O produto mais precioso desta ilha.

O recife de coral que brilha durante a lua cheia.

Aquelas árvores, em forma de coral, dão origem a grandes quantidades de oxigênio e nitrogênio rotineiramente.

Eles dizem que isso permite que a história da humanidade continue um pouco mais, por mais inútil que seja. Pessoalmente, não acho que haja algum significado específico para isso.

“Tenho certeza de que seu pessoal deve tratá-lo como um evento comum. Eu imagino que a iluminação seja algum tipo de função ecológica. Acredito que tais coincidências simplesmente acontecem.”

Com isso, ele se escondeu em sua nave. Ou melhor, ele sumiu dentro dela.
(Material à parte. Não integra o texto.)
-- pv_equiv track=rewrite | github.com/JPKP-Kuhn/Desafios-Maratona-Prog | POO1/mini_poker.py | duas_duplas
-- ===== SOURCE A (Python) =====
-- def count_freq(mao) -> dict:
--     d = dict()
--     for i in mao:
--         d[i] = d.get(i,0)+1
--     return d
--
-- def duas_duplas(mao) -> int:
--     l = set(mao)
--     if len(l) == 3:
--         d = count_freq(mao)
--         mx, my =0, 100
--         for k, v in d.items():
--             if v == 1 or v == 2:
--                 if v ==2:
--                     mx = max(mx, k)
--                     my = min(my, k)
--             else:
--                 return 0
--         return 3*mx+2*my+20
--     else:
--         return 0
-- ===== SOURCE B (Python) =====
-- def duas_duplas(mao) -> int:
--     # run-length scan of the sorted hand instead of a set + dict + early-return loop
--     s = sorted(mao)
--     runs = []  # (value, multiplicity), values strictly increasing
--     i, n = 0, len(s)
--     while i < n:
--         j = i
--         while j < n and s[j] == s[i]:
--             j += 1
--         runs.append((s[i], j - i))
--         i = j
--     if len(runs) != 3 or any(c > 2 for _, c in runs):
--         return 0
--     pares = [v for v, c in runs if c == 2]
--     return 3 * max([0] + pares) + 2 * min([100] + pares) + 20
-- ===== Notes on version B (the rewrite author's own statement) =====
-- stated objective: alternative
-- what changed: Replaces the set + frequency-dict + early-return validation loop by a single run-length scan of the sorted hand: the runs give the three-distinct-values check, the multiplicity check and the two pair values directly, and the score is a closed max/min formula over the pair values.
import Mathlib
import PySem

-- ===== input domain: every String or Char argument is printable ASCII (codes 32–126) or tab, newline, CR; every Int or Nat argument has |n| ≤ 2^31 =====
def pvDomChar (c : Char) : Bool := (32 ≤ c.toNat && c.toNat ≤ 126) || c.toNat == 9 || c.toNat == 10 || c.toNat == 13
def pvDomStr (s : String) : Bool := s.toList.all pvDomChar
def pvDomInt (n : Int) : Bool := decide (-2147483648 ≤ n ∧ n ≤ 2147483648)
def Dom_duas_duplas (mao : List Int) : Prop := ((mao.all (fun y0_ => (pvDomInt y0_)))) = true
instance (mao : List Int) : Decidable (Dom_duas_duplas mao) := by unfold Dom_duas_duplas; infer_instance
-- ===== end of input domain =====

-- B replaces the set + frequency-dict + early-return loop by one run-length scan of the
-- sorted hand (objective: alternative decomposition, same cost up to the sort).

-- ===== PORT A =====
def count_freq (mao : List Int) : PySem.Dict Int Int :=
  mao.foldl (fun d i => d.insert i (d.getD i 0 + 1)) PySem.Dict.empty

-- the 'for k, v in d.items()' loop with its early 'return 0'
def duasLoopA : List (Int × Int) → Int → Int → Int
  | [], mx, my => 3 * mx + 2 * my + 20
  | (k, v) :: rest, mx, my =>
    if v == 1 || v == 2 then
      if v == 2 then duasLoopA rest (max mx k) (min my k)
      else duasLoopA rest mx my
    else 0

def duas_duplas (mao : List Int) : Int :=
  let l := PySem.Set.ofList mao
  if l.length == 3 then
    duasLoopA (count_freq mao).items 0 100
  else 0

-- ===== PORT B =====
-- the two nested while loops of Source B: peel off each maximal run of equal values
def runsOf : List Int → List (Int × Int)
  | [] => []
  | x :: xs =>
      (x, ((xs.takeWhile (fun y => y == x)).length : Int) + 1) ::
        runsOf (xs.dropWhile (fun y => y == x))
  termination_by ys => ys.length
  decreasing_by
    simp only [List.length_cons]
    exact Nat.lt_succ_of_le (List.length_dropWhile_le _ _)

def duas_duplas_alt (mao : List Int) : Int :=
  let runs := runsOf (PySem.List.sorted mao (fun y => y) false)
  if runs.length != 3 || runs.any (fun p => 2 < p.2) then 0
  else
    let pares := (runs.filter (fun p => p.2 == 2)).map (fun p => p.1)
    3 * ((PySem.List.max? ((0 : Int) :: pares) (fun y => y)).getD 0)
      + 2 * ((PySem.List.min? ((100 : Int) :: pares) (fun y => y)).getD 0) + 20

-- ===== PRECONDITION & SPEC =====
def Spec_duas_duplas (mao : List Int) (out : Int) : Prop := out = duas_duplas_alt mao
instance (mao : List Int) (out : Int) : Decidable (Spec_duas_duplas mao out) := by unfold Spec_duas_duplas; infer_instance

-- ===== CLAIM (what is proved, stated in full; the proofs are below) =====
def Claim_equal_duas_duplas : Prop := ∀ (mao : List Int), Dom_duas_duplas mao → Spec_duas_duplas mao (duas_duplas mao)

-- ===== LEMMAS AND PROOFS =====

theorem count_freq_eq_counter (mao : List Int) :
    count_freq mao = PySem.Dict.counter mao := rfl

theorem items_count_freq (mao : List Int) :
    (count_freq mao).items
      = (PySem.Set.ofList mao).map (fun k => (k, (mao.count k : Int))) := by
  rw [count_freq_eq_counter, PySem.Dict.items_counter]

-- A's dict loop, characterised: 0 if some multiplicity is outside {1,2}, otherwise the
-- running max/min over the keys of multiplicity 2.
theorem duasLoopA_char (L : List (Int × Int)) (mx my : Int) :
    duasLoopA L mx my =
      if L.all (fun p => p.2 == 1 || p.2 == 2) then
        3 * (L.foldl (fun m p => if p.2 == 2 then max m p.1 else m) mx)
          + 2 * (L.foldl (fun m p => if p.2 == 2 then min m p.1 else m) my) + 20
      else 0 := by
  induction L generalizing mx my with
  | nil => simp [duasLoopA]
  | cons p rest ih =>
    obtain ⟨k, v⟩ := p
    by_cases h1 : v = 1
    · subst h1
      rw [show duasLoopA ((k, (1 : Int)) :: rest) mx my = duasLoopA rest mx my from rfl, ih]
      simp only [List.all_cons, List.foldl_cons,
        show ((1 : Int) == 1) = true from rfl, show ((1 : Int) == 2) = false from rfl,
        Bool.or_false, Bool.true_and, if_false, Bool.false_eq_true]
    · by_cases h2 : v = 2
      · subst h2
        rw [show duasLoopA ((k, (2 : Int)) :: rest) mx my
              = duasLoopA rest (max mx k) (min my k) from rfl, ih]
        simp only [List.all_cons, List.foldl_cons,
          show ((2 : Int) == 1) = false from rfl, show ((2 : Int) == 2) = true from rfl,
          Bool.false_or, Bool.true_and, if_true]
      · simp [duasLoopA, h1, h2]

theorem foldl_step_max (L : List (Int × Int)) (mx : Int) :
    L.foldl (fun m p => if p.2 == 2 then max m p.1 else m) mx
      = ((L.filter (fun p => p.2 == 2)).map Prod.fst).foldl max mx := by
  induction L generalizing mx with
  | nil => rfl
  | cons p rest ih =>
    simp only [List.foldl_cons, List.filter_cons]
    by_cases h : (p.2 == 2) = true
    · rw [if_pos h, if_pos h, List.map_cons, List.foldl_cons]
      exact ih _
    · rw [if_neg h, if_neg h]
      exact ih _

theorem foldl_step_min (L : List (Int × Int)) (my : Int) :
    L.foldl (fun m p => if p.2 == 2 then min m p.1 else m) my
      = ((L.filter (fun p => p.2 == 2)).map Prod.fst).foldl min my := by
  induction L generalizing my with
  | nil => rfl
  | cons p rest ih =>
    simp only [List.foldl_cons, List.filter_cons]
    by_cases h : (p.2 == 2) = true
    · rw [if_pos h, if_pos h, List.map_cons, List.foldl_cons]
      exact ih _
    · rw [if_neg h, if_neg h]
      exact ih _

-- run-length scan of a sorted list = (value, multiplicity) over some duplicate-free key list
theorem runsOf_char (ys : List Int) (h : ys.Pairwise (· ≤ ·)) :
    ∃ K : List Int, K.Nodup ∧ (∀ k, k ∈ K ↔ k ∈ ys) ∧
      runsOf ys = K.map (fun k => (k, (ys.count k : Int))) := by
  induction ys using runsOf.induct with
  | case1 => exact ⟨[], by simp, by simp, by simp [runsOf]⟩
  | case2 x xs ih =>
    set t := xs.takeWhile (fun y => y == x) with ht
    set d := xs.dropWhile (fun y => y == x) with hd
    have hxs : t ++ d = xs := List.takeWhile_append_dropWhile
    have hpxs : xs.Pairwise (· ≤ ·) := (List.pairwise_cons.mp h).2
    have hxle : ∀ y ∈ xs, x ≤ y := (List.pairwise_cons.mp h).1
    have hpd : d.Pairwise (· ≤ ·) := hpxs.sublist (List.dropWhile_sublist _)
    obtain ⟨K, hnd, hmem, hruns⟩ := ih hpd
    -- every element of t equals x
    have htx : ∀ y ∈ t, y = x := by
      intro y hy
      have := List.mem_takeWhile_imp hy
      simpa using this
    -- x does not occur in d
    have hxd : x ∉ d := by
      intro hxmem
      cases hdc : d with
      | nil => simp [hdc] at hxmem
      | cons h0 rest =>
        have hh0 : ¬ (h0 == x) = true := by
          have := List.head?_dropWhile_not (fun y => y == x) xs
          rw [← hd, hdc] at this
          simpa using this
        have hh0x : h0 ≠ x := by simpa using hh0
        have hxh0 : x ≤ h0 := by
          apply hxle
          rw [← hxs, hdc]; simp
        have hlt : x < h0 := lt_of_le_of_ne hxh0 (fun e => hh0x e.symm)
        have : ∀ y ∈ d, h0 ≤ y := by
          rw [hdc]
          intro y hy
          rcases List.mem_cons.mp hy with rfl | hy
          · exact le_refl _
          · exact (List.pairwise_cons.mp (hdc ▸ hpd)).1 y hy
        have := this x hxmem
        exact absurd this (not_le_of_gt hlt)
    -- counts
    have hct : t.count x = t.length := by
      rw [List.count_eq_length]
      intro y hy; exact (htx y hy).symm ▸ rfl
    have hcd0 : d.count x = 0 := List.count_eq_zero.mpr hxd
    have hcx : (x :: xs).count x = t.length + 1 := by
      rw [← hxs]
      simp [List.count_cons, List.count_append, hct, hcd0]
    have hck : ∀ k ∈ K, (x :: xs).count k = d.count k := by
      intro k hk
      have hkd : k ∈ d := (hmem k).mp hk
      have hkx : k ≠ x := fun e => hxd (e ▸ hkd)
      have hkt : t.count k = 0 := by
        rw [List.count_eq_zero]
        intro hkmem
        exact hkx (htx k hkmem)
      rw [← hxs]
      simp [List.count_cons, List.count_append, hkt, hkx]
      exact fun e => hkx e.symm
    refine ⟨x :: K, ?_, ?_, ?_⟩
    · refine List.nodup_cons.mpr ⟨fun hxK => hxd ((hmem x).mp hxK), hnd⟩
    · intro k
      constructor
      · intro hk
        rcases List.mem_cons.mp hk with rfl | hk
        · simp
        · have : k ∈ d := (hmem k).mp hk
          rw [← hxs] at *
          exact List.mem_cons_of_mem _ (List.mem_append_right _ this)
      · intro hk
        rcases List.mem_cons.mp hk with rfl | hk
        · simp
        · rw [← hxs] at hk
          rcases List.mem_append.mp hk with hk | hk
          · exact (htx k hk) ▸ List.mem_cons_self
          · exact List.mem_cons_of_mem _ ((hmem k).mpr hk)
    · show runsOf (x :: xs) = _
      have htail : List.map (fun k => (k, ((d.count k : Nat) : Int))) K
          = List.map (fun k => (k, ((((x :: xs).count k : Nat)) : Int))) K := by
        apply List.map_congr_left
        intro k hk
        rw [hck k hk]
      rw [runsOf, ← hd, hruns, htail, ← ht]
      simp only [List.map_cons]
      rw [hcx]
      push_cast
      ring_nf

theorem duas_duplas_spec_aux (mao : List Int) :
    duas_duplas mao = duas_duplas_alt mao := by
  have hsp : (PySem.List.sorted mao (fun y => y) false).Perm mao :=
    PySem.List.sorted_perm mao (fun y => y) false
  have hpw : (PySem.List.sorted mao (fun y => y) false).Pairwise (· ≤ ·) :=
    PySem.List.sorted_pairwise mao (fun y => y)
  obtain ⟨K, hnd, hmem, hruns⟩ := runsOf_char _ hpw
  -- counts in the sorted list are counts in mao
  have hcount : ∀ k : Int, (PySem.List.sorted mao (fun y => y) false).count k = mao.count k :=
    fun k => hsp.count_eq k
  have hruns' : runsOf (PySem.List.sorted mao (fun y => y) false)
      = K.map (fun k => (k, (mao.count k : Int))) := by
    rw [hruns]
    apply List.map_congr_left
    intro k _
    rw [hcount k]
  -- K is a permutation of set(mao)
  have hKS : K.Perm (PySem.Set.ofList mao) := by
    rw [List.perm_ext_iff_of_nodup hnd (PySem.Set.nodup_ofList mao)]
    intro k
    rw [hmem k, PySem.Set.mem_ofList mao k]
    exact PySem.List.mem_sorted mao (fun y => y) false k
  have hRL : (runsOf (PySem.List.sorted mao (fun y => y) false)).Perm
      ((count_freq mao).items) := by
    rw [hruns', items_count_freq]
    exact hKS.map _
  have hlen : (runsOf (PySem.List.sorted mao (fun y => y) false)).length
      = (PySem.Set.ofList mao).length := by
    rw [hruns', List.length_map, hKS.length_eq]
  unfold duas_duplas duas_duplas_alt
  simp only []
  by_cases h3 : (PySem.Set.ofList mao).length = 3
  · -- set has three elements
    have hc1 : ((PySem.Set.ofList mao).length == 3) = true := by simp [h3]
    have hc2 : ((runsOf (PySem.List.sorted mao (fun y => y) false)).length != 3) = false := by
      simp [hlen, h3]
    rw [hc1, hc2]
    simp only [if_true, Bool.false_or]
    -- every multiplicity in items is ≥ 1
    have hpos : ∀ p ∈ (count_freq mao).items, 1 ≤ p.2 := by
      rw [items_count_freq]
      intro p hp
      obtain ⟨k, hk, rfl⟩ := List.mem_map.mp hp
      have hkm : k ∈ mao := (PySem.Set.mem_ofList mao k).mp hk
      have : 0 < mao.count k := List.count_pos_iff.mpr hkm
      simp only []
      omega
    -- the two validity conditions agree
    have hall : ((count_freq mao).items.all (fun p => p.2 == 1 || p.2 == 2))
        = !((runsOf (PySem.List.sorted mao (fun y => y) false)).any (fun p => 2 < p.2)) := by
      rw [Bool.eq_iff_iff]
      simp only [List.all_eq_true, Bool.not_eq_eq_eq_not, Bool.not_true, List.any_eq_false]
      constructor
      · intro hg p hp
        have hp' : p ∈ (count_freq mao).items := hRL.mem_iff.mp hp
        have := hg p hp'
        simp only [Bool.or_eq_true, beq_iff_eq] at this
        simp only [decide_eq_true_eq, not_lt]
        omega
      · intro hg p hp
        have hp' : p ∈ runsOf (PySem.List.sorted mao (fun y => y) false) :=
          hRL.mem_iff.mpr hp
        have h2 := hg p hp'
        have h1 := hpos p hp
        simp only [decide_eq_true_eq, not_lt] at h2
        simp only [Bool.or_eq_true, beq_iff_eq]
        omega
    rw [duasLoopA_char, hall]
    by_cases hok : ((runsOf (PySem.List.sorted mao (fun y => y) false)).any (fun p => 2 < p.2)) = true
    · simp [hok]
    · rw [Bool.not_eq_true] at hok
      rw [hok]
      simp only [Bool.not_false, if_true]
      -- both formulas: max/min over the pair values
      have hperm2 : (((runsOf (PySem.List.sorted mao (fun y => y) false)).filter
            (fun p => p.2 == 2)).map Prod.fst).Perm
          (((count_freq mao).items.filter (fun p => p.2 == 2)).map Prod.fst) :=
        (hRL.filter _).map _
      rw [foldl_step_max, foldl_step_min]
      rw [PySem.List.max?_id_cons, PySem.List.min?_id_cons]
      simp only [Option.getD_some]
      rw [List.Perm.foldl_eq (rcomm := ⟨fun b a1 a2 => max_right_comm b a1 a2⟩) hperm2,
          List.Perm.foldl_eq (rcomm := ⟨fun b a1 a2 => min_right_comm b a1 a2⟩) hperm2]
      rfl
  · have hc1 : ((PySem.Set.ofList mao).length == 3) = false := by simp [h3]
    have hc2 : ((runsOf (PySem.List.sorted mao (fun y => y) false)).length != 3) = true := by
      simp [hlen, h3]
    rw [hc1, hc2]
    simp

-- ===== VERDICT (by name: the statement is the Claim_ definition above) =====
theorem duas_duplas_spec : Claim_equal_duas_duplas := by
  intro mao _
  unfold Spec_duas_duplas
  exact duas_duplas_spec_aux mao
Não muito tempo depois, ele pegou um objeto embrulhado do mesmo tamanho que ele.

“Eu estava me perguntando onde eu deveria entregar isso, mas depois de analisar um pouco, parece que você é a destinatária. Esta é uma troca, mas também faz parte do meu trabalho. Por favor aceite.”

Dentro do invólucro havia uma única concha do mar. Era tão branca quanto uma nebulosa.

Eu instintivamente coloquei a concha no meu ouvido.

Tss, tss.

Era uma concha em espiral. O som das ondas podia ser ouvido da forma de redemoinho.

Tss, tss.

CQCQ, você pode me ouvir?

Seguindo o som das ondas, havia uma gravação tranquila.

Ah, isso é um gravador.

Era uma gravação da história de alguém em algum lugar distante.

“Eu não entendo o que isso é. Eu vou deixar em suas mãos por um dia, e se você achar do seu agrado, por favor fique com ele em troca deste livro. Até amanhã.”

O homenzinho segurou o capacete e apontou o navio para o céu.

Eu rapidamente chamei por ele. A aceleração e mobilidade de sua nave não devia ser desprezada. Ele estaria muito longe se eu desviasse o olhar por um segundo sequer. Me irritava admitir que eu não fui capaz de pegá-lo.

“O que é?” Ele respondeu, se virando.

“Você não me avaliou. Quantos pontos eu ganhei?”

“Oh, não. Atribuir pontos a um livro? Eu não posso fazer uma coisa dessas.”

Ele parecia estar escondendo seu constrangimento enquanto respondia, e então desapareceu no céu ocidental.

Essa foi a primeira vez que eu ouvi uma voz emotiva e humana vindo dele.